Окончательный отход Пушкина от «Московского вестника» обозначается в 1829 г. В это время Пушкин уже живет в Петербурге и предпринимает шаги к созданию собственного периодического издания.
Пушкин вернулся в свою ближайшую литературную среду, центром которой оставался дом Дельвига. Альманах «Северные цветы» в это время сосредоточил лучшие литературные силы обеих столиц. Помимо литераторов старшего поколения, в нем участвует и талантливая молодежь: М.Д. Деларю, А.И. Подолинский, Е.Ф. Розен (почти сверстник Дельвига, но поздно начавший свою литературную деятельность), В.Н. Щастный. С 1829 г. в нем печатает свои ранние опыты Н.В. Гоголь. История «Северных цветов» (1826—1832) — это, по существу, история пушкинского круга писателей в наиболее активный период его существования (Mersereau, 1967; Вацуро, 1978; Северные цветы, 1980).
К концу 1829 г. в этом кругу зарождается «Литературная газета» (1830—1831). В ее № 3 была напечатана анонимно заметка Пушкина «В одном из наших журналов...», где были сформулированы задачи газеты. Пушкин видел их в создании принципиальной критики, стимулирующей развитие литературы. Самая газета рассматривалась как трибуна писателей, «не могших по разным отношениям являться под своим именем ни в одном из петербургских или московских журналов» (Пушкин, XI, 89). Пушкин осуществлял свой давний план: консолидации и в то же время обособления близкого себе писательского круга, который, впрочем, мыслился достаточно широким (так, в газете печатались «Размышления и разборы» Катенина). Заметка эта была воспринята как декларация элитарной замкнутости даже близкими Пушкину изданиями, каким был «Московский вестник». Позицию газеты определяли критические статьи Пушкина (в бытность его в Петербурге — до начала марта и с середины июля до середины августа 1830 г.), Дельвига и Вяземского. Первые 13 номеров газеты (когда в ней наиболее интенсивно участвовал Пушкин) в настоящее время переизданы (Литературная газета А.С. Пушкина и А.А. Дельвига. 1930 год. № 1—13. М., 1988); кроме того, существует роспись содержания газеты с комментариями (Блинова, 1966).
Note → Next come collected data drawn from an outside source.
-- the grouping while-loop
theorem pvGroup_spec (k L n m : ℕ) (hL : L = min n m) (h1 : 1 ≤ L) (f : List ℤ)
    (hf : ∀ nn, nn ≤ L → f.getD nn 0 = ∑ d ∈ Finset.Icc 1 nn, pvG k d) :
    ∀ fuel i, 1 ≤ i → L + 1 - i ≤ fuel → ∀ ans,
    pvGroupLoop (n:ℤ) (m:ℤ) (L:ℤ) f fuel (i:ℤ) ans =
      ans + ∑ d ∈ Finset.Icc i L, pvG k d * ((n/d : ℕ) : ℤ) * ((m/d : ℕ) : ℤ) := by
  intro fuel
  induction fuel with
  | zero =>
    intro i h1 hfuel ans
    have hiL : L < i := by omega
    rw [show pvGroupLoop (n:ℤ) (m:ℤ) (L:ℤ) f 0 (i:ℤ) ans = ans from rfl]
    rw [Finset.Icc_eq_empty (by omega), Finset.sum_empty, add_zero]
  | succ fuel ih =>
    intro i h1 hfuel ans
    rcases Nat.lt_or_ge L i with hiL | hiL
    · have hg : ¬ ((i:ℤ) ≤ (L:ℤ)) := by push_cast; omega
      rw [show pvGroupLoop (n:ℤ) (m:ℤ) (L:ℤ) f (fuel+1) (i:ℤ) ans
          = if (i:ℤ) ≤ (L:ℤ) then _ else ans from rfl, if_neg hg,
        Finset.Icc_eq_empty (by omega), Finset.sum_empty, add_zero]
    · -- i ≤ L
      have hin : i ≤ n := by omega
      have him : i ≤ m := by omega
      set q1 := n / i with hq1
      set q2 := m / i with hq2
      have hq1p : 1 ≤ q1 := (Nat.one_le_div_iff (by omega)).mpr hin
      have hq2p : 1 ≤ q2 := (Nat.one_le_div_iff (by omega)).mpr him
      set nxt := min (n / q1) (m / q2) with hnxt
      have hinxt : i ≤ nxt := by
        refine le_min ?_ ?_
        · exact (Nat.le_div_iff_mul_le (by omega)).mpr
            (le_trans (Nat.mul_le_mul_left i (le_refl q1)) (by rw [mul_comm]; exact Nat.div_mul_le_self n i))
        · exact (Nat.le_div_iff_mul_le (by omega)).mpr
            (le_trans (Nat.mul_le_mul_left i (le_refl q2)) (by rw [mul_comm]; exact Nat.div_mul_le_self m i))
      have hnxtL : nxt ≤ L := by
        have h1' : n / q1 ≤ n := Nat.div_le_self _ _
        have h2' : m / q2 ≤ m := Nat.div_le_self _ _
        have := min_le_left (n / q1) (m / q2)
        have := min_le_right (n / q1) (m / q2)
        omega
      have hconstn : ∀ d, i ≤ d → d ≤ nxt → n / d = q1 := by
        intro d hd1 hd2
        have hup : n / d ≤ q1 := Nat.div_le_div_left hd1 (by omega)
        have hdn : q1 ≤ n / d := by
          refine (Nat.le_div_iff_mul_le (by omega)).mpr ?_
          have hd3 : d ≤ n / q1 := le_trans hd2 (min_le_left _ _)
          calc q1 * d ≤ q1 * (n / q1) := Nat.mul_le_mul_left _ hd3
            _ ≤ n := by rw [mul_comm]; exact Nat.div_mul_le_self _ _
        omega
      have hconstm : ∀ d, i ≤ d → d ≤ nxt → m / d = q2 := by
        intro d hd1 hd2
        have hup : m / d ≤ q2 := Nat.div_le_div_left hd1 (by omega)
        have hdn : q2 ≤ m / d := by
          refine (Nat.le_div_iff_mul_le (by omega)).mpr ?_
          have hd3 : d ≤ m / q2 := le_trans hd2 (min_le_right _ _)
          calc q2 * d ≤ q2 * (m / q2) := Nat.mul_le_mul_left _ hd3
            _ ≤ m := by rw [mul_comm]; exact Nat.div_mul_le_self _ _
        omega
      -- unfold one iteration
      have hg : ((i:ℤ) ≤ (L:ℤ)) := by push_cast; omega
      rw [show pvGroupLoop (n:ℤ) (m:ℤ) (L:ℤ) f (fuel+1) (i:ℤ) ans
          = if (i:ℤ) ≤ (L:ℤ) then
              pvGroupLoop (n:ℤ) (m:ℤ) (L:ℤ) f fuel
                ((min (PySem.Int.floordiv (n:ℤ) (PySem.Int.floordiv (n:ℤ) (i:ℤ))) (PySem.Int.floordiv (m:ℤ) (PySem.Int.floordiv (m:ℤ) (i:ℤ))))+1)
                (ans + (f.getD (min (PySem.Int.floordiv (n:ℤ) (PySem.Int.floordiv (n:ℤ) (i:ℤ))) (PySem.Int.floordiv (m:ℤ) (PySem.Int.floordiv (m:ℤ) (i:ℤ)))).toNat 0
                  - f.getD ((i:ℤ)-1).toNat 0) * PySem.Int.floordiv (n:ℤ) (i:ℤ) * PySem.Int.floordiv (m:ℤ) (i:ℤ))
            else ans from rfl, if_pos hg]
      rw [PySem.Int.floordiv_natCast n i, PySem.Int.floordiv_natCast m i]
      rw [PySem.Int.floordiv_natCast n q1, PySem.Int.floordiv_natCast m q2]
      rw [← Nat.cast_min, Int.toNat_natCast]
      have hc1 : ((min (n/q1) (m/q2) : ℕ) : ℤ) + 1 = ((nxt + 1 : ℕ) : ℤ) := by
        rw [← hnxt]; push_cast; ring
      rw [hc1]
      have ht2 : ((i:ℤ)-1).toNat = i-1 := by omega
      rw [ht2]
      rw [ih (nxt+1) (by omega) (by omega)]
      rw [hf _ (by rw [← hnxt]; omega), hf (i-1) (by omega)]
      -- sum over the block
      have hIoc1 : ∑ d ∈ Finset.Icc 1 nxt, pvG k d - ∑ d ∈ Finset.Icc 1 (i-1), pvG k d
          = ∑ d ∈ Finset.Ioc (i-1) nxt, pvG k d := by
        have := Finset.sum_Ioc_consecutive (fun d => pvG k d) (by omega : 0 ≤ i-1) (by omega : i-1 ≤ nxt)
        have e1 : Finset.Ioc 0 (i-1) = Finset.Icc 1 (i-1) := by
          ext x; simp only [Finset.mem_Ioc, Finset.mem_Icc]; omega
        have e2 : Finset.Ioc 0 nxt = Finset.Icc 1 nxt := by
          ext x; simp only [Finset.mem_Ioc, Finset.mem_Icc]; omega
        rw [e1, e2] at this
        linarith
      have hsplit : ∑ d ∈ Finset.Icc i L, pvG k d * ((n/d : ℕ) : ℤ) * ((m/d : ℕ) : ℤ)
          = ∑ d ∈ Finset.Ioc (i-1) nxt, pvG k d * ((n/d : ℕ) : ℤ) * ((m/d : ℕ) : ℤ)
            + ∑ d ∈ Finset.Icc (nxt+1) L, pvG k d * ((n/d : ℕ) : ℤ) * ((m/d : ℕ) : ℤ) := by
        have := Finset.sum_Ioc_consecutive
          (fun d => pvG k d * ((n/d : ℕ) : ℤ) * ((m/d : ℕ) : ℤ))
          (by omega : i-1 ≤ nxt) (by omega : nxt ≤ L)
        have e1 : Finset.Ioc (i-1) L = Finset.Icc i L := by
          ext x; simp only [Finset.mem_Ioc, Finset.mem_Icc]; omega
        have e2 : Finset.Ioc nxt L = Finset.Icc (nxt+1) L := by
          ext x; simp only [Finset.mem_Ioc, Finset.mem_Icc]; omega
        rw [e1, e2] at this
        linarith
      have hblock : ∑ d ∈ Finset.Ioc (i-1) nxt, pvG k d * ((n/d : ℕ) : ℤ) * ((m/d : ℕ) : ℤ)
          = (∑ d ∈ Finset.Ioc (i-1) nxt, pvG k d) * ((q1:ℕ) : ℤ) * ((q2:ℕ) : ℤ) := by
        rw [Finset.sum_mul, Finset.sum_mul]
        refine Finset.sum_congr rfl ?_
        intro d hd
        obtain ⟨hd1, hd2⟩ := Finset.mem_Ioc.mp hd
        rw [hconstn d (by omega) hd2, hconstm d (by omega) hd2]
      rw [hsplit, hblock, hIoc1, ← hq1, ← hq2]
      ring


theorem pvRange_nodup (a b s : Int) (hs : 0 < s) : (PySem.List.pyRange a b s).Nodup := by
  rw [PySem.List.pyRange_of_pos a b hs]
  refine List.Nodup.map ?_ List.nodup_range
  intro x y h
  simp only at h
  have h2 : s * (x:ℤ) = s * y := by linarith
  exact_mod_cast mul_left_cancel₀ hs.ne' h2

theorem pvRange1 (L : ℕ) : PySem.List.pyRange 1 ((L:ℤ)+1) 1 = (List.range L).map (fun (j:ℕ) => (j:ℤ) + 1) := by
  rw [PySem.List.pyRange_of_pos _ _ one_pos]
  have h1 : (((L:ℤ)+1) - 1 + 1 - 1) / 1 = (L:ℤ) := by norm_num
  rcases Nat.eq_zero_or_pos L with h | h
  · subst h; norm_num
  · rw [if_pos (by push_cast; omega), h1, Int.toNat_natCast]
    refine List.map_congr_left ?_
    intro j _
    push_cast
    ring

theorem pvMapRange_getD (f : ℕ → ℤ) (L t : ℕ) (d : ℤ) :
    ((List.range L).map f).getD t d = if t < L then f t else d := by
  rcases Nat.lt_or_ge t L with h | h
  · simp [List.getD_eq_getElem?_getD, List.getElem?_map, List.getElem?_range, h]
  · rw [if_neg (by omega)]
    have hl : ((List.range L).map f).length ≤ t := by
      rw [List.length_map, List.length_range]; exact h
    rw [List.getD_eq_getElem?_getD, List.getElem?_eq_none hl, Option.getD_none]

theorem pvG_proper (k : ℕ) {d : ℕ} (hd : 1 ≤ d) :
    ∑ e ∈ d.properDivisors, pvG k e = (d:ℤ)^k - pvG k d := by
  have h := pvG_sum k (x := d) (by omega)
  rw [← Nat.insert_self_properDivisors (by omega : d ≠ 0), Finset.sum_insert Nat.self_notMem_properDivisors] at h
  linarith

-- B side: the multiple-subtraction pass
theorem pvBatchSub_spec (dN : ℕ) (h1 : 1 ≤ dN) :
    ∀ (ms : List Int) (f : List ℤ), ms.Nodup → (∀ mm ∈ ms, (dN:ℤ) < mm ∧ mm.toNat < f.length) →
    let f1 := ms.foldl (fun f m => f.set m.toNat (f.getD m.toNat 0 - f.getD (dN:ℤ).toNat 0)) f
    f1.length = f.length ∧
    (∀ nn : ℕ, f1.getD nn 0 = (if ((nn:ℤ)) ∈ ms then f.getD nn 0 - f.getD dN 0 else f.getD nn 0)) := by
  intro ms
  induction ms with
  | nil => intro f _ _; exact ⟨rfl, by intro nn; simp⟩
  | cons mm rest ih =>
    intro f hnd hbd
    simp only [Int.toNat_natCast] at ih ⊢
    have hmm := hbd mm (List.mem_cons_self)
    have hmmpos : (0:ℤ) < mm := by omega
    set f' := f.set mm.toNat (f.getD mm.toNat 0 - f.getD dN 0) with hf'
    have hlen' : f'.length = f.length := List.length_set ..
    have hnd' : rest.Nodup := (List.nodup_cons.mp hnd).2
    have hnm : mm ∉ rest := (List.nodup_cons.mp hnd).1
    have hbd' : ∀ x ∈ rest, (dN:ℤ) < x ∧ x.toNat < f'.length := by
      intro x hx
      have := hbd x (List.mem_cons_of_mem _ hx)
      exact ⟨this.1, by omega⟩
    obtain ⟨ihl, ihc⟩ := ih f' hnd' hbd'
    have hfd : f'.getD dN 0 = f.getD dN 0 := by
      have hne : mm.toNat ≠ dN := by omega
      rw [hf']
      simp [List.getD_eq_getElem?_getD, List.getElem?_set_ne hne]
    refine ⟨by simpa [hlen'] using ihl, ?_⟩
    intro nn
    simp only [List.foldl_cons]
    by_cases hnnm : (nn:ℤ) = mm
    · have hnn : nn = mm.toNat := by omega
      have hnotin : (nn:ℤ) ∉ rest := hnnm ▸ fun h => hnm h
      rw [ihc nn, if_neg hnotin]
      have hin : ((nn:ℤ)) ∈ mm :: rest := by rw [hnnm]; exact List.mem_cons_self
      rw [if_pos hin, hf', hnn]
      have hlt : mm.toNat < f.length := hmm.2
      simp [List.getD_eq_getElem?_getD, hlt]
    · have hne : mm.toNat ≠ nn := by
        intro h
        apply hnnm
        omega
      have hfn : f'.getD nn 0 = f.getD nn 0 := by
        rw [hf']
        simp [List.getD_eq_getElem?_getD, List.getElem?_set_ne hne]
      rw [ihc nn, hfd, hfn]
      by_cases hr : (nn:ℤ) ∈ rest
      · simp [hr, List.mem_cons]
      · simp [hr, List.mem_cons, hnnm]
Наиболее резко отреагировала на появление нового издания «Северная пчела» Греча и Булгарина, усмотревших в нем своего прямого конкурента и литературного противника. В самом деле: значительная часть наиболее острых полемических выступлений газеты адресовалась Булгарину. История, этапы и смысл полемики Пушкина с Булгариным в 1830—1831 гг. привлекали к себе внимание исследователей уже с конца XIX в. (Сухомлинов, 1889. С. 267—300; Лемке, 1908. С. 232—358; Вл. Гиппиус, 1900; Каллаш, 1904; Столпянский, 1914/16; Фомин, 1911; Гиппиус, 1941, — наиболее полный и основательный анализ). Внешняя сторона ее изучена сейчас достаточно подробно. Основным предметом внимания был политический смысл полемики, которая приобрела особую резкость с появлением пасквильного «Анекдота» Булгарина (11 марта 1830 г.) о байроническом поэте, бросающем рифмами во все священное, чванящемся перед чернью вольнодумством и заискивающем перед сильными; вслед за этим Булгарин печатает резко отрицательный отклик на «Онегина». Ответом была статья Пушкина о Видоке — полицейском сыщике, на досуге занимающемся литературой, — прямой намек на связь Булгарина с III отделением, в функции которого входил политический сыск.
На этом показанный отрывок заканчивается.